EXERCISE REQUIREMENTS: Using the listing below, print exactly everything from the line with "rw [ih _ hnotin' hnd']" down to the line with "lemma pv_contains_add (s", both included, and nothing more.

THE RECORDS:
lemma a_totals_inner (lst : List (String × Int)) :
    ∀ d : PySem.Dict String Int,
      lst.foldl (fun d t =>
        if d.contains t.1 then d.insert t.1 (d.getD t.1 0 + t.2)
        else d.insert t.1 t.2) d = lst.foldl pvTotStep d := by
  intro d
  have hfun : (fun (d : PySem.Dict String Int) (t : String × Int) =>
      if d.contains t.1 then d.insert t.1 (d.getD t.1 0 + t.2)
      else d.insert t.1 t.2) = pvTotStep := by
    funext d t; exact totStep_if d t
  rw [hfun]

lemma a_totals (l : List (String × List (String × Int))) :
    ∀ d : PySem.Dict String Int,
      l.foldl (fun d zp =>
        zp.2.foldl (fun d t =>
          if d.contains t.1 then d.insert t.1 (d.getD t.1 0 + t.2)
          else d.insert t.1 t.2) d) d
      = l.foldl (fun d zp => zp.2.foldl pvTotStep d) d := by
  intro d
  have hfun : (fun (d : PySem.Dict String Int) (zp : String × List (String × Int)) =>
      zp.2.foldl (fun d t =>
        if d.contains t.1 then d.insert t.1 (d.getD t.1 0 + t.2)
        else d.insert t.1 t.2) d)
      = fun d zp => zp.2.foldl pvTotStep d := by
    funext d zp; exact a_totals_inner zp.2 d
  rw [hfun]

lemma totals_keys_nodup (l : List (String × List (String × Int))) :
    ∀ d : PySem.Dict String Int, d.keys.Nodup →
      (l.foldl (fun d zp => zp.2.foldl pvTotStep d) d).keys.Nodup := by
  induction l with
  | nil => intro d h; exact h
  | cons zp rest ih =>
    intro d h
    refine ih _ ?_
    exact PySem.Dict.nodup_keys_foldl_insert_key zp.2 Prod.fst
      (fun d t => d.getD t.1 0 + t.2) d h

lemma a_inner_skip (i zoo : String) (lst : List (String × Int)) :
    ∀ st : List String × List (Int × String), zoo ∈ st.1 →
      lst.foldl (fun (st : List String × List (Int × String)) t =>
        if i == t.1 then
          if st.1.contains zoo = false then (st.1 ++ [zoo], st.2 ++ [(t.2, zoo)])
          else st
        else st) st = st := by
  induction lst with
  | nil => intro st _; rfl
  | cons t rest ih =>
    intro st hm
    have hc : st.1.contains zoo = true := by simpa using hm
    simp only [List.foldl_cons]
    by_cases he : (i == t.1) = true
    · rw [if_pos he, if_neg (by simp [hm])]
      exact ih st hm
    · rw [if_neg he]
      exact ih st hm

lemma a_inner (i zoo : String) (lst : List (String × Int)) :
    ∀ st : List String × List (Int × String), zoo ∉ st.1 →
      lst.foldl (fun (st : List String × List (Int × String)) t =>
        if i == t.1 then
          if st.1.contains zoo = false then (st.1 ++ [zoo], st.2 ++ [(t.2, zoo)])
          else st
        else st) st
      = (st.1 ++ (pvHit zoo i lst).map (fun _ => zoo), st.2 ++ pvHit zoo i lst) := by
  induction lst with
  | nil => intro st _; simp [pvHit]
  | cons t rest ih =>
    intro st hm
    have hc : st.1.contains zoo = false := by simpa using hm
    simp only [List.foldl_cons]
    by_cases he : (i == t.1) = true
    · rw [if_pos he, if_pos hc]
      have hmem : zoo ∈ (st.1 ++ [zoo], st.2 ++ [(t.2, zoo)]).1 := by simp
      rw [a_inner_skip i zoo rest _ hmem]
      have hfind : List.find? (fun t => i == t.1) (t :: rest) = some t := by
        simp [List.find?_cons, he]
      simp [pvHit, hfind]
    · rw [if_neg he]
      rw [ih st hm]
      have hfind : List.find? (fun t => i == t.1) (t :: rest)
          = List.find? (fun t => i == t.1) rest := by
        simp [List.find?_cons, he]
      simp [pvHit, hfind]

lemma a_outer (dict1 : List (String × List (String × Int))) (i : String) :
    ∀ st : List String × List (Int × String),
      (∀ zp ∈ dict1, zp.1 ∉ st.1) → (dict1.map Prod.fst).Nodup →
      dict1.foldl (fun (st : List String × List (Int × String)) zp =>
        zp.2.foldl (fun (st : List String × List (Int × String)) t =>
          if i == t.1 then
            if st.1.contains zp.1 = false then (st.1 ++ [zp.1], st.2 ++ [(t.2, zp.1)])
            else st
          else st) st) st
      = (st.1 ++ (pvLoc2 i dict1).map (fun q => q.2), st.2 ++ pvLoc2 i dict1) := by
  induction dict1 with
  | nil => intro st _ _; simp [pvLoc2]
  | cons zp rest ih =>
    intro st hnotin hnd
    rw [List.map_cons] at hnd
    rcases List.nodup_cons.mp hnd with ⟨hhead, hnd'⟩
    simp only [List.foldl_cons]
    rw [a_inner i zp.1 zp.2 st (hnotin zp (by simp))]
    have hnotin' : ∀ zq ∈ rest, zq.1 ∉ (st.1 ++ (pvHit zp.1 i zp.2).map fun _ => zp.1) := by
      intro zq hq
      have h1 : zq.1 ∉ st.1 := hnotin zq (by simp [hq])
      have h2 : zq.1 ≠ zp.1 := by
        intro hcontra
        exact hhead (List.mem_map.mpr ⟨zq, hq, hcontra⟩)
      intro hmem
      rcases List.mem_append.mp hmem with h | h
      · exact h1 h
      · rcases List.mem_map.mp h with ⟨w, hw, hwe⟩
        exact h2 hwe.symm
    rw [ih _ hnotin' hnd']
    have hmap : (pvHit zp.1 i zp.2).map (fun _ => zp.1)
        = (pvHit zp.1 i zp.2).map (fun q => q.2) := by
      simp only [pvHit]
      cases zp.2.find? (fun t => i == t.1) <;> simp
    rw [pvLoc2_cons]
    simp [hmap]

lemma pv_contains_add (s : PySem.Set String) (x y : String) :
    PySem.Set.contains (PySem.Set.add s x) y = (PySem.Set.contains s y || decide (y = x)) := by
  by_cases hys : y ∈ s
  · have h : y ∈ PySem.Set.add s x := (PySem.Set.mem_add s x y).mpr (Or.inl hys)
    simp [PySem.Set.contains, h, hys]
  · by_cases hyx : y = x
    · have h : y ∈ PySem.Set.add s x := (PySem.Set.mem_add s x y).mpr (Or.inr hyx)
      simp [PySem.Set.contains, h, hyx]
    · have h : y ∉ PySem.Set.add s x := by
        intro hh
        rcases (PySem.Set.mem_add s x y).mp hh with h' | h'
        · exact hys h'
        · exact hyx h'
      simp [PySem.Set.contains, h, hys, hyx]

lemma alt_inner_fst (zoo : String) (lst : List (String × Int)) :
    ∀ s : PySem.Dict String Int × PySem.Dict String (List (Int × String)) × PySem.Set String,
      (lst.foldl (fun (s : PySem.Dict String Int × PySem.Dict String (List (Int × String)) × PySem.Set String) t =>
        if PySem.Set.contains s.2.2 t.1 = false then
          (s.1.insert t.1 (s.1.getD t.1 0 + t.2),
           s.2.1.insert t.1 (s.2.1.getD t.1 [] ++ [(t.2, zoo)]), PySem.Set.add s.2.2 t.1)
        else (s.1.insert t.1 (s.1.getD t.1 0 + t.2), s.2.1, s.2.2)) s).1
      = lst.foldl pvTotStep s.1 := by
  induction lst with
  | nil => intro s; rfl
  | cons t rest ih =>
    intro s
    simp only [List.foldl_cons]
    by_cases h : PySem.Set.contains s.2.2 t.1 = false
    · simp only [h, if_true]
      exact ih _
    · simp only [h, if_false]
      exact ih _

lemma alt_inner_occ (zoo i : String) (lst : List (String × Int)) :
    ∀ s : PySem.Dict String Int × PySem.Dict String (List (Int × String)) × PySem.Set String,
      ((lst.foldl (fun (s : PySem.Dict String Int × PySem.Dict String (List (Int × String)) × PySem.Set String) t =>
        if PySem.Set.contains s.2.2 t.1 = false then
          (s.1.insert t.1 (s.1.getD t.1 0 + t.2),
           s.2.1.insert t.1 (s.2.1.getD t.1 [] ++ [(t.2, zoo)]), PySem.Set.add s.2.2 t.1)
        else (s.1.insert t.1 (s.1.getD t.1 0 + t.2), s.2.1, s.2.2)) s).2.1).getD i []
      = s.2.1.getD i [] ++
        (if PySem.Set.contains s.2.2 i = false then pvHit zoo i lst else []) := by
  induction lst with
  | nil =>
    intro s
    by_cases h : PySem.Set.contains s.2.2 i = false <;> simp [h, pvHit]
  | cons t rest ih =>
    intro s
    simp only [List.foldl_cons]
    by_cases hc : PySem.Set.contains s.2.2 t.1 = false
    · rw [if_pos hc, ih]
      by_cases hi : i = t.1
      · subst hi
        have hfind : List.find? (fun q => t.1 == q.1) (t :: rest) = some t := by
          simp [List.find?_cons]
        have hnm : t.1 ∉ s.2.2 := by simpa [PySem.Set.contains] using hc
        simp [PySem.Dict.getD_insert, pv_contains_add, pvHit, hfind, hnm]
      · have hbeq : (i == t.1) = false := by simpa using hi
        have hfind : List.find? (fun q => i == q.1) (t :: rest)
            = List.find? (fun q => i == q.1) rest := by
          simp [List.find?_cons, hbeq]
        simp [PySem.Dict.getD_insert, pv_contains_add, hi, hbeq, pvHit, hfind]
    · rw [if_neg hc, ih]
      have hc' : PySem.Set.contains s.2.2 t.1 = true := by
        cases hx : PySem.Set.contains s.2.2 t.1 with
        | false => exact absurd hx hc
        | true => rfl
      by_cases hi : i = t.1
      · subst hi
        have hmm : t.1 ∈ s.2.2 := by simpa [PySem.Set.contains] using hc'
        simp [hmm]
      · have hbeq : (i == t.1) = false := by simpa using hi
        have hfind : List.find? (fun q => i == q.1) (t :: rest)
            = List.find? (fun q => i == q.1) rest := by
          simp [List.find?_cons, hbeq]
        simp [pvHit, hfind]

lemma alt_fold (dict1 : List (String × List (String × Int))) :
    ∀ acc : PySem.Dict String Int × PySem.Dict String (List (Int × String)),
      (dict1.foldl (fun (acc : PySem.Dict String Int × PySem.Dict String (List (Int × String))) zp =>
        ((zp.2.foldl (fun (s : PySem.Dict String Int × PySem.Dict String (List (Int × String)) × PySem.Set String) t =>
            if PySem.Set.contains s.2.2 t.1 = false then
              (s.1.insert t.1 (s.1.getD t.1 0 + t.2),
               s.2.1.insert t.1 (s.2.1.getD t.1 [] ++ [(t.2, zp.1)]), PySem.Set.add s.2.2 t.1)
            else (s.1.insert t.1 (s.1.getD t.1 0 + t.2), s.2.1, s.2.2))
          (acc.1, acc.2, PySem.Set.empty)).1,
         (zp.2.foldl (fun (s : PySem.Dict String Int × PySem.Dict String (List (Int × String)) × PySem.Set String) t =>
            if PySem.Set.contains s.2.2 t.1 = false then
              (s.1.insert t.1 (s.1.getD t.1 0 + t.2),
               s.2.1.insert t.1 (s.2.1.getD t.1 [] ++ [(t.2, zp.1)]), PySem.Set.add s.2.2 t.1)
            else (s.1.insert t.1 (s.1.getD t.1 0 + t.2), s.2.1, s.2.2))
          (acc.1, acc.2, PySem.Set.empty)).2.1)) acc).1
      = dict1.foldl (fun d zp => zp.2.foldl pvTotStep d) acc.1
      ∧ ∀ i, ((dict1.foldl (fun (acc : PySem.Dict String Int × PySem.Dict String (List (Int × String))) zp =>
        ((zp.2.foldl (fun (s : PySem.Dict String Int × PySem.Dict String (List (Int × String)) × PySem.Set String) t =>
            if PySem.Set.contains s.2.2 t.1 = false then
              (s.1.insert t.1 (s.1.getD t.1 0 + t.2),
               s.2.1.insert t.1 (s.2.1.getD t.1 [] ++ [(t.2, zp.1)]), PySem.Set.add s.2.2 t.1)
            else (s.1.insert t.1 (s.1.getD t.1 0 + t.2), s.2.1, s.2.2))
          (acc.1, acc.2, PySem.Set.empty)).1,
         (zp.2.foldl (fun (s : PySem.Dict String Int × PySem.Dict String (List (Int × String)) × PySem.Set String) t =>
            if PySem.Set.contains s.2.2 t.1 = false then
              (s.1.insert t.1 (s.1.getD t.1 0 + t.2),
               s.2.1.insert t.1 (s.2.1.getD t.1 [] ++ [(t.2, zp.1)]), PySem.Set.add s.2.2 t.1)
            else (s.1.insert t.1 (s.1.getD t.1 0 + t.2), s.2.1, s.2.2))
          (acc.1, acc.2, PySem.Set.empty)).2.1)) acc).2).getD i []
        = acc.2.getD i [] ++ pvLoc2 i dict1 := by
  induction dict1 with
  | nil => intro acc; exact ⟨rfl, fun i => by simp [pvLoc2]⟩
  | cons zp rest ih =>
    intro acc
    simp only [List.foldl_cons]
    constructor
    · rw [(ih _).1]
      congr 1
      exact alt_inner_fst zp.1 zp.2 _
    · intro i
      rw [(ih _).2 i]
      rw [alt_inner_occ zp.1 i zp.2 _]
      have hemp : PySem.Set.contains (PySem.Set.empty : PySem.Set String) i = false := rfl
      rw [hemp]
      simp [pvLoc2_cons]

-- A's second phase: folding inserts over the items of the totals dict, computing each
-- animal's zoo list by rescanning dict1; evaluated via a_outer
lemma a_phase2 (dict1 : List (String × List (String × Int)))
    (hpre : (dict1.map Prod.fst).Nodup) :
    ∀ (l : List (String × Int)) (res : PySem.Dict String (List String × Int)),
      (l.map Prod.fst).Nodup → (∀ p ∈ l, res.contains p.1 = false) →
      (l.foldl (fun (res : PySem.Dict String (List String × Int)) p =>
        res.insert p.1
          ((PySem.List.sorted2 ((dict1.foldl (fun (st : List String × List (Int × String)) zp =>
              zp.2.foldl (fun (st : List String × List (Int × String)) t =>
                if p.1 == t.1 then
                  if st.1.contains zp.1 = false then (st.1 ++ [zp.1], st.2 ++ [(t.2, zp.1)])
                  else st
                else st) st) (([], []) : List String × List (Int × String))).2)
            (fun q => q.1) (fun q => q.2) true).foldl (fun loc q => loc ++ [q.2]) ([] : List String),
           p.2)) res).items
      = res.items ++ l.map (fun p =>
          (p.1, ((PySem.List.sorted2 (pvLoc2 p.1 dict1) (fun q => q.1) (fun q => q.2) true).map
                   (fun q => q.2), p.2))) := by
  intro l
  induction l with
  | nil => intro res _ _; simp
  | cons p rest ih =>
    intro res hnd hcont
    simp only [List.foldl_cons]
    have hpass := a_outer dict1 p.1 (([], []) : List String × List (Int × String))
      (by intro zp _; simp) hpre
    rw [hpass]
    have hloc : (PySem.List.sorted2 ((([] : List String) ++ (pvLoc2 p.1 dict1).map (fun q => q.2),
        ([] : List (Int × String)) ++ pvLoc2 p.1 dict1).2) (fun q => q.1) (fun q => q.2) true).foldl
          (fun loc q => loc ++ [q.2]) ([] : List String)
        = (PySem.List.sorted2 (pvLoc2 p.1 dict1) (fun q => q.1) (fun q => q.2) true).map (fun q => q.2) := by
      simp only [PySem.List.foldl_append_singleton_eq_map, List.nil_append]
    rw [hloc]
    have hnd' : (rest.map Prod.fst).Nodup := by simpa using hnd.of_cons
    have hcont' : ∀ q ∈ rest,
        (res.insert p.1 ((PySem.List.sorted2 (pvLoc2 p.1 dict1) (fun q => q.1) (fun q => q.2) true).map
          (fun q => q.2), p.2)).contains q.1 = false := by
      intro q hq
      rw [PySem.Dict.contains_insert]
      have h2 : q.1 ≠ p.1 := by
        intro hcontra
        have : p.1 ∈ rest.map Prod.fst := hcontra ▸ List.mem_map.mpr ⟨q, hq, rfl⟩
        exact (List.nodup_cons.mp (by simpa using hnd)).1 this
      simp [h2, hcont q (by simp [hq])]
    rw [ih _ hnd' hcont']
    rw [PySem.Dict.items_insert_of_not_contains res _ (hcont p (by simp))]
    simp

YOUR SOLUTION:
    rw [ih _ hnotin' hnd']
    have hmap : (pvHit zp.1 i zp.2).map (fun _ => zp.1)
        = (pvHit zp.1 i zp.2).map (fun q => q.2) := by
      simp only [pvHit]
      cases zp.2.find? (fun t => i == t.1) <;> simp
    rw [pvLoc2_cons]
    simp [hmap]

lemma pv_contains_add (s : PySem.Set String) (x y : String) :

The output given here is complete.